*Problem details*: How many lines of these entries hold the string "qfin"? Answer with the number alone.

*Data provided*:

theorem pop_least {maps : List (List String)} {H W : Int} (hctx : pvCtx maps H W)
    {tera goal : Int × Int} (htera : pvInb H W tera) {S : Finset (Int × Int)}
    {pq pq' : List (Int × Int × Int)} {d : List (List Int)}
    (inv : pvInvA maps H W tera goal S pq d) {cur ry rx : Int}
    (hpop : pvPopMin pq = some ((cur, ry, rx), pq'))
    (hmatch : cur = pvDA d (ry, rx)) :
    pvLeastR (pvReach maps H W tera (ry, rx)) cur ∧ cur < pvINF := by
  obtain ⟨hmem, herase, hmin⟩ := pvPopMin_spec hpop
  refine ⟨⟨inv.qreach _ hmem, ?_⟩, inv.qfin _ hmem⟩
  intro c hc
  by_cases hcf : c < pvINF
  · rcases pvWalkFirstOut hctx htera inv.base inv.sleast inv.srelax _ c hc hcf with
      ⟨hS, hd⟩ | ⟨y, hy1, hy2, hy3, hy4⟩
    · have hl := inv.sleast _ hS
      rw [hmatch]
      exact le_trans (hl.2 c hc) (le_refl c) |>.trans' (le_refl _) |>.trans (le_refl _)
    · have hent := inv.fringe y hy1 hy2 hy4
      have := hmin _ hent
      omega
  · have := inv.qfin _ hmem
    omega


theorem pushA_fired {cur : Int} {s : List (Int × Int × Int) × List (List Int)}
    {e : Int × Int × Int} (h : cur + e.2.2 < pvDA s.2 (e.1, e.2.1)) :
    pushA cur s e = (s.1 ++ [(cur + e.2.2, e.1, e.2.1)], pvSet s.2 (e.1, e.2.1) (cur + e.2.2)) :=
  if_pos h

theorem pushA_skip {cur : Int} {s : List (Int × Int × Int) × List (List Int)}
    {e : Int × Int × Int} (h : ¬ cur + e.2.2 < pvDA s.2 (e.1, e.2.1)) :
    pushA cur s e = s :=
  if_neg h

theorem pushA_fold_id {cur : Int} :
    ∀ (es : List (Int × Int × Int)) (s : List (Int × Int × Int) × List (List Int)),
    (∀ e ∈ es, ¬ cur + e.2.2 < pvDA s.2 (e.1, e.2.1)) →
    es.foldl (pushA cur) s = s := by
  intro es
  induction es with
  | nil => intro s _; rfl
  | cons e t ih =>
    intro s hs
    rw [List.foldl_cons, pushA_skip (hs e (by simp))]
    exact ih s (fun e' he' => hs e' (by simp [he']))

theorem pushA_fold_len {cur : Int} :
    ∀ (es : List (Int × Int × Int)) (s : List (Int × Int × Int) × List (List Int)),
    (es.foldl (pushA cur) s).1.length ≤ s.1.length + es.length := by
  intro es
  induction es with
  | nil => intro s; simp
  | cons e t ih =>
    intro s
    rw [List.foldl_cons]
    by_cases h : cur + e.2.2 < pvDA s.2 (e.1, e.2.1)
    · rw [pushA_fired h]
      have hthis := ih (s.1 ++ [(cur + e.2.2, e.1, e.2.1)], pvSet s.2 (e.1, e.2.1) (cur + e.2.2))
      have hfst : (s.1 ++ [(cur + e.2.2, e.1, e.2.1)],
          pvSet s.2 (e.1, e.2.1) (cur + e.2.2)).1 = s.1 ++ [(cur + e.2.2, e.1, e.2.1)] := rfl
      rw [hfst, List.length_append, List.length_singleton] at hthis
      rw [List.length_cons]
      omega
    · rw [pushA_skip h]
      have := ih s
      simp only [List.length_cons] at this ⊢
      omega

-- the invariant carried through one relaxation fold
def pvFoldInv (maps : List (List String)) (H W : Int) (tera : Int × Int)
    (S' : Finset (Int × Int)) (d : List (List Int))
    (s : List (Int × Int × Int) × List (List Int)) : Prop :=
  pvGoodA H W s.2 ∧
  (∀ p, pvInb H W p → pvDA s.2 p ≤ pvDA d p) ∧
  (∀ u ∈ S', pvDA s.2 u = pvDA d u) ∧
  (∀ p, pvInb H W p → pvDA s.2 p < pvINF → pvReach maps H W tera p (pvDA s.2 p)) ∧
  pvDA s.2 tera = 0 ∧
  (∀ q ∈ s.1, pvInb H W (q.2.1, q.2.2) ∧ pvDA s.2 (q.2.1, q.2.2) ≤ q.1 ∧ q.1 < pvINF ∧
    pvReach maps H W tera (q.2.1, q.2.2) q.1) ∧
  (∀ p, pvInb H W p → p ∉ S' → pvDA s.2 p < pvINF → (pvDA s.2 p, p.1, p.2) ∈ s.1)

*Solution to the exercise*: 2